SIGIR 2010: Day 2 Technical Sessions

On the second day of the SIGIR 2010 conference, I did start shuttling between sessions to attend particular talks.

In the morning session, I attended three talks. The first, “Geometric Representations for Multiple Documents” by Jangwon Seo and Bruce Croft, looks at the problem of representing combinations of documents in a query model. It provides both theoretical and experimental evidence that geometric means work better than arithmetic means for representing such combinations. The second, “Using Statistical Decision Theory and Relevance Models for Query-Performance Prediction” by Anna Shtok, Oren Kurland, and David Carmel, shows the efficacy of a utility estimation framework comprised of relevance models, measures like query clarity to estimate the representativeness of relevance models, and similarity measures to estimate the similarity or correlation between two ranked lists. The authors demonstrated significant improvements from the framework over simply using the representativeness measures for performance prediction. The third paper, “Evaluating Verbose Query Processing Techniques” by Samuel Huston and Bruce Croft, showed that removing “stop structures”, a generalization of stop words, could significantly improve performance on long queries. Interestingly, the authors evaluated their approach on “black box” commercial search engines Yahoo and Bing without knowledge of their retrieval models.

In the session after lunch, I mostly attended talks from the session on user feedback and user models. The first, “Incorporating Post-Click Behaviors Into a Click Model” by Feimin Zhong, Dong Wang, Gang Wang, Weizhu Chen, Yuchen Zhang, Zheng Chen, and Haixun Wang, proposed and experimentally validated a click model to infer document relevance from post-click behavior like dwell time that can be derived from logs. The second, “Interactive Retrieval Based on Faceted Feedback” by Lanbo Zhang and Yi Zhang, described an approach using facet values for relevance and pseudo-relevance feedback. It’s interesting work, but I think the authors should look at work my colleagues and I presented at HCIR 2008 on distinguishing whether facet values are useful for summarization or for refinement. The third, “Understanding Web Browsing Behaviors through Weibull Analysis of Dwell Time” by Chao Liu, Ryen White, and Susan Dumais, offered an elegant model of dwell time and used it to predict dwell time distribution from page-level features. Finally, I attended one talk from the session on retrieval models and ranking: “Finding Support Sentences for Entities” by Roi Blanco and Hugo Zaragoza. They present a novel approach of generalizing snippets to interfaces that offer named entities (e.g., people) as supplements to the search results. I am excited to see research that could make richer interfaces more explainable to users.

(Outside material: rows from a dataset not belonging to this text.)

-- pv_equiv track=rewrite | github.com/pypi-data/pypi-mirror-78 | packages/sorno-py-scripts/sorno-py-scripts-0.48.6.tar.gz/sorno-py-scripts-0.48.6/scripts/sorno_protobuf_to_dict.py | protobuf_str_to_nested_list_str
-- ===== SOURCE A (Python) =====
-- def protobuf_str_to_nested_list_str(s, inside_protobuf):
--     new_str = ""
--     w = ""
--     in_quote = False
--     while s:
--         c = s[0]
--         if c == ":":
--             if in_quote:
--                 w += c
--             elif s.startswith(": {"):
--                 # we have a key in "w", and the value is a protobuf
--                 val, s = protobuf_str_to_nested_list_str(s[3:], True)
--                 new_str += ",[%s, [%s]]" % (w, val)
--                 w = ""
--                 continue
--             else:
--                 # we have a key in "w", and the value is not protobuf
--                 val, s = protobuf_str_to_nested_list_str(s[2:], False)
--                 new_str += ",[%s, %s]" % (w, val)
--                 w = ""
--                 continue
--         elif c == "}":
--             if in_quote:
--                 w += c
--             else:
--                 if w:
--                     # we are at the last value of the last field of a protobuf
--                     return w, s[1:]
--                 else:
--                     # we are done with this protobuf
--                     return new_str.lstrip(','), s[1:]
--         elif c == '"':
--             in_quote = not in_quote
--             w += c
--         elif c == ' ' or c == '\n':
--             if in_quote:
--                 w += c
--             elif w:
--                 if not inside_protobuf:
--                     return w, s[1:]
--         else:
--             w += c
--
--         s = s[1:]
--
--     if w:
--         new_str += w
--     return new_str.lstrip(','), s
-- ===== SOURCE B (Python) =====
-- def protobuf_str_to_nested_list_str(s, inside_protobuf):
--     # Iterative re-implementation: same left-to-right scan, but the self-recursion
--     # is replaced by an explicit stack of suspended parent frames.
--     stack = []  # frames (new_str, w, inside, nested); in_quote is always False at suspension
--     new_str = ""
--     w = ""
--     in_quote = False
--     inside = inside_protobuf
--
--     def popped(frame, val):
--         p_new, p_w, p_inside, nested = frame
--         if nested:
--             return p_new + ",[%s, [%s]]" % (p_w, val), p_inside
--         return p_new + ",[%s, %s]" % (p_w, val), p_inside
--
--     while s:
--         c = s[0]
--         if c == ":" and not in_quote:
--             if s.startswith(": {"):
--                 stack.append((new_str, w, inside, True))
--                 s = s[3:]
--                 inside = True
--             else:
--                 stack.append((new_str, w, inside, False))
--                 s = s[2:]
--                 inside = False
--             new_str = ""
--             w = ""
--             continue
--         ret = None  # value produced by the current frame, if it finishes here
--         if c == "}" and not in_quote:
--             ret = w if w else new_str.lstrip(',')
--         elif c == '"':
--             in_quote = not in_quote
--             w += c
--         elif (c == ' ' or c == '\n') and not in_quote:
--             if w and not inside:
--                 ret = w
--         elif c == ':' or c == '}' or c == ' ' or c == '\n':
--             w += c  # in-quote ':' '}' ' ' '\n'
--         else:
--             w += c
--         s = s[1:]
--         if ret is not None:
--             if not stack:
--                 return ret, s
--             new_str, inside = popped(stack.pop(), ret)
--             w = ""
--             in_quote = False
--
--     # input exhausted: finish the current frame, then cascade through the stack
--     res = (new_str + w).lstrip(',')
--     while stack:
--         ns, _ = popped(stack.pop(), res)
--         res = ns.lstrip(',')
--     return res, s
-- ===== Notes on version B (the rewrite author's own statement) =====
-- stated objective: alternative
-- what changed: Replaced A's self-recursion (one call per nested ': {' / ': ' value) by a single non-recursive scan driven by an explicit stack of suspended parent frames (new_str, w, inside, nested), popped on '}' / value-ending whitespace / end of input with the same ',[%s, [%s]]' / ',[%s, %s]' combination.
import Mathlib
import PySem
-- pv_equiv track=rewrite | github.com/brain-bzh/metric_driven_few_shot_nas | pkg/utils/misc_utils.py | merge_rankings
-- ===== SOURCE A (Python) =====
-- def merge_rankings(list_rankings):
--     #merges all rankings in list_rankings on the basis of similar identifiers
--     #identifier that does not have a ranking in all rankings is dropped
--     merged_ranking = {}
--     ref = list_rankings[0]
--     for id in ref.keys():
--         is_in_all_rankings = True
--         for ranking in list_rankings[1:]:
--             if id not in ranking:
--                 is_in_all_rankings = False
--         if is_in_all_rankings==True:
--             merged_ranking[id] = [ranking[id] for ranking in list_rankings]
--     return(merged_ranking)
-- ===== SOURCE B (Python) =====
-- def merge_rankings(list_rankings):
--     # Build the set of ids common to all rankings first, then filter the
--     # reference ranking once (keeps its insertion order).
--     common = set(list_rankings[0])
--     for ranking in list_rankings[1:]:
--         common &= set(ranking)
--     return {id: [ranking[id] for ranking in list_rankings]
--             for id in list_rankings[0] if id in common}
-- ===== Notes on version B (the rewrite author's own statement) =====
-- stated objective: simpler
-- what changed: Replaces A's per-id scan of list_rankings[1:] (with a manually maintained boolean flag and dict insertions) by one set-intersection pass computing the common ids up front, followed by a single filtering dict comprehension over the reference ranking.
import Mathlib
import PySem

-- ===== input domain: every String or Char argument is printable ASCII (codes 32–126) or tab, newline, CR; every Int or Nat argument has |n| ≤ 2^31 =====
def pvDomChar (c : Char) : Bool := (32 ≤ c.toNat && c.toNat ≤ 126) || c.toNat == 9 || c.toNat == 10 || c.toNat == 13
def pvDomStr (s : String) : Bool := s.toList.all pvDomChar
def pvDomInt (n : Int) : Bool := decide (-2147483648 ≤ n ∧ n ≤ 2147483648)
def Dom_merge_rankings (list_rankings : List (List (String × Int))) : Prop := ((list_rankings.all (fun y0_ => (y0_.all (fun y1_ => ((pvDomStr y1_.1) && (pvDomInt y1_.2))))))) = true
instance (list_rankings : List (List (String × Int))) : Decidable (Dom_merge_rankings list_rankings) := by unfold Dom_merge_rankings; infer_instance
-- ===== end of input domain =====

-- B builds the set of ids common to all rankings first and then filters the reference
-- ranking once, replacing A's per-id nested membership scan (objective: simpler).


-- ===== PORT A =====
-- A: ref = list_rankings[0]; for each id in ref.keys(): scan list_rankings[1:]
-- maintaining a boolean flag; if the flag stayed True, insert id with the list of values.
def merge_rankings (list_rankings : List (List (String × Int))) : List (String × List Int) :=
  let dicts := list_rankings.map PySem.Dict.ofList
  match dicts with
  | [] => []   -- unreachable: Pre_ excludes [], where Python raises IndexError
  | ref :: _ =>
    ((PySem.Dict.keys ref).foldl
      (fun (merged : PySem.Dict String (List Int)) id =>
        let is_in_all_rankings :=
          (PySem.List.slice dicts (some 1) none).foldl
            (fun b ranking => if PySem.Dict.contains ranking id then b else false) true
        if is_in_all_rankings = true then
          merged.insert id (dicts.map (fun ranking => ranking.getD id 0))
        else merged)
      PySem.Dict.empty).items

-- ===== PORT B =====
-- B: intersect the key-sets of all rankings, then one filtering dict comprehension over ref.
def merge_rankings_alt (list_rankings : List (List (String × Int))) : List (String × List Int) :=
  let dicts := list_rankings.map PySem.Dict.ofList
  match dicts with
  | [] => []   -- unreachable: Pre_ excludes [], where Python raises IndexError
  | ref :: rest =>
    let common : PySem.Set String :=
      rest.foldl (fun s ranking => PySem.Set.inter s (PySem.Dict.keys ranking))
        (PySem.Set.ofList (PySem.Dict.keys ref))
    (((PySem.Dict.keys ref).filter (fun id => PySem.Set.contains common id)).foldl
      (fun (d : PySem.Dict String (List Int)) id =>
        d.insert id (dicts.map (fun ranking => ranking.getD id 0)))
      PySem.Dict.empty).items

-- ===== PRECONDITION & SPEC =====
-- Pre_ excludes only the empty list, on which Python A raises IndexError (list_rankings[0]).
def Pre_merge_rankings (list_rankings : List (List (String × Int))) : Prop :=
  list_rankings ≠ []
instance (list_rankings : List (List (String × Int))) : Decidable (Pre_merge_rankings list_rankings) := by unfold Pre_merge_rankings; infer_instance

def pvWitness_merge_rankings : (List (List (String × Int))) :=
  [[("a", 1), ("b", 2)], [("b", 5), ("a", 3)]]

def Spec_merge_rankings (list_rankings : List (List (String × Int))) (out : List (String × List Int)) : Prop := out = merge_rankings_alt list_rankings
instance (list_rankings : List (List (String × Int))) (out : List (String × List Int)) : Decidable (Spec_merge_rankings list_rankings out) := by unfold Spec_merge_rankings; infer_instance

-- ===== CLAIM (what is proved, stated in full; the proofs are below) =====
def Claim_equal_merge_rankings : Prop := ∀ (list_rankings : List (List (String × Int))), Dom_merge_rankings list_rankings → Pre_merge_rankings list_rankings → Spec_merge_rankings list_rankings (merge_rankings list_rankings)

-- ===== LEMMAS AND PROOFS =====

-- A's inner flag loop is List.all.
theorem flag_foldl_eq_all (l : List (PySem.Dict String Int)) (id : String) (b : Bool) :
    l.foldl (fun b ranking => if PySem.Dict.contains ranking id then b else false) b
      = (b && l.all (fun ranking => PySem.Dict.contains ranking id)) := by
  induction l generalizing b with
  | nil => simp
  | cons r l ih =>
    simp only [List.foldl_cons, List.all_cons]
    rcases h : PySem.Dict.contains r id with _ | _
    · rw [if_neg (by simp [h]), ih]; simp
    · rw [if_pos (by simp [h]), ih]; simp [h]

-- membership in B's iterated intersection
theorem mem_foldl_inter (l : List (PySem.Dict String Int)) (s : PySem.Set String) (x : String) :
    x ∈ l.foldl (fun s ranking => PySem.Set.inter s (PySem.Dict.keys ranking)) s
      ↔ x ∈ s ∧ ∀ r ∈ l, x ∈ PySem.Dict.keys r := by
  induction l generalizing s with
  | nil => simp
  | cons r l ih =>
    simp only [List.foldl_cons, ih, PySem.Set.mem_inter]
    constructor
    · rintro ⟨⟨hs, hr⟩, hl⟩
      refine ⟨hs, fun r' hr' => ?_⟩
      rcases List.mem_cons.mp hr' with rfl | hm
      · exact hr
      · exact hl r' hm
    · rintro ⟨hs, hall⟩
      exact ⟨⟨hs, hall r (by simp)⟩, fun r' h => hall r' (by simp [h])⟩

-- a fold with a guarded insert is a fold over the filtered list
theorem foldl_ite_insert (p : String → Bool) (v : String → List Int) (l : List String)
    (d : PySem.Dict String (List Int)) :
    l.foldl (fun d x => if p x = true then d.insert x (v x) else d) d
      = (l.filter p).foldl (fun d x => d.insert x (v x)) d := by
  induction l generalizing d with
  | nil => rfl
  | cons x l ih =>
    simp only [List.foldl_cons, List.filter_cons]
    rcases h : p x with _ | _ <;> simp [h, ih]

-- ===== VERDICT (by name: the statement is the Claim_ definition above) =====
theorem merge_rankings_spec : Claim_equal_merge_rankings := by
  intro lr _ hpre
  unfold Spec_merge_rankings
  match lr with
  | [] => exact absurd rfl hpre
  | x :: xs =>
    simp only [merge_rankings, merge_rankings_alt, List.map_cons]
    set ref := PySem.Dict.ofList x with href
    set rest := xs.map PySem.Dict.ofList with hrest
    have hslice : PySem.List.slice (ref :: rest) (some 1) none = rest := by
      rw [PySem.List.slice_some_none]
      have : PySem.List.clampIdx (ref :: rest).length 1 = 1 := by
        simp [PySem.List.clampIdx]
      rw [this]; rfl
    -- rewrite A into filter form
    rw [foldl_ite_insert]
    congr 2
    apply List.filter_congr
    intro id hid
    rw [Bool.eq_iff_iff]
    rw [hslice, flag_foldl_eq_all, Bool.true_and, PySem.Set.contains_iff, mem_foldl_inter]
    simp only [List.all_eq_true, PySem.Set.mem_ofList]
    constructor
    · intro h
      exact ⟨hid, fun r hr => (PySem.Dict.contains_iff_mem_keys r id).mp (h r hr)⟩
    · intro ⟨_, h⟩ r hr
      exact (PySem.Dict.contains_iff_mem_keys r id).mpr (h r hr)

I spend the last session of the day listening to a couple of talks about users and interactive IR. The first was “Studying Trailfinding Algorithms for Enhanced Web Search” by Adish Singla, Ryen White, and Jeff Huang~~, turned out to be the best-paper winner~~. This work extends previous work that Ryen and colleagues have done on search trails and showed results of various trailfinding algorithms that outperform the trails users follow on their own. The second, “Context-Aware Ranking in Web Search” by Biao Xiang, Daxin Jiang, Jian Pei, Xiaohui Sun, Enhong Chen, and Hang Li, analyzes requerying behavior as reformulation, specialization, generalization, or general association, and demonstrates that knowing or inferring which the user is doing significantly improves ranking of the second query’s results.

The day wrapped up with a luxurious banquet at the Hotel Intercontinental, near the Nations Plaza. After sweating through conference sessions without air conditioning, it was a welcome surprise to enjoy great food in such an elegant setting.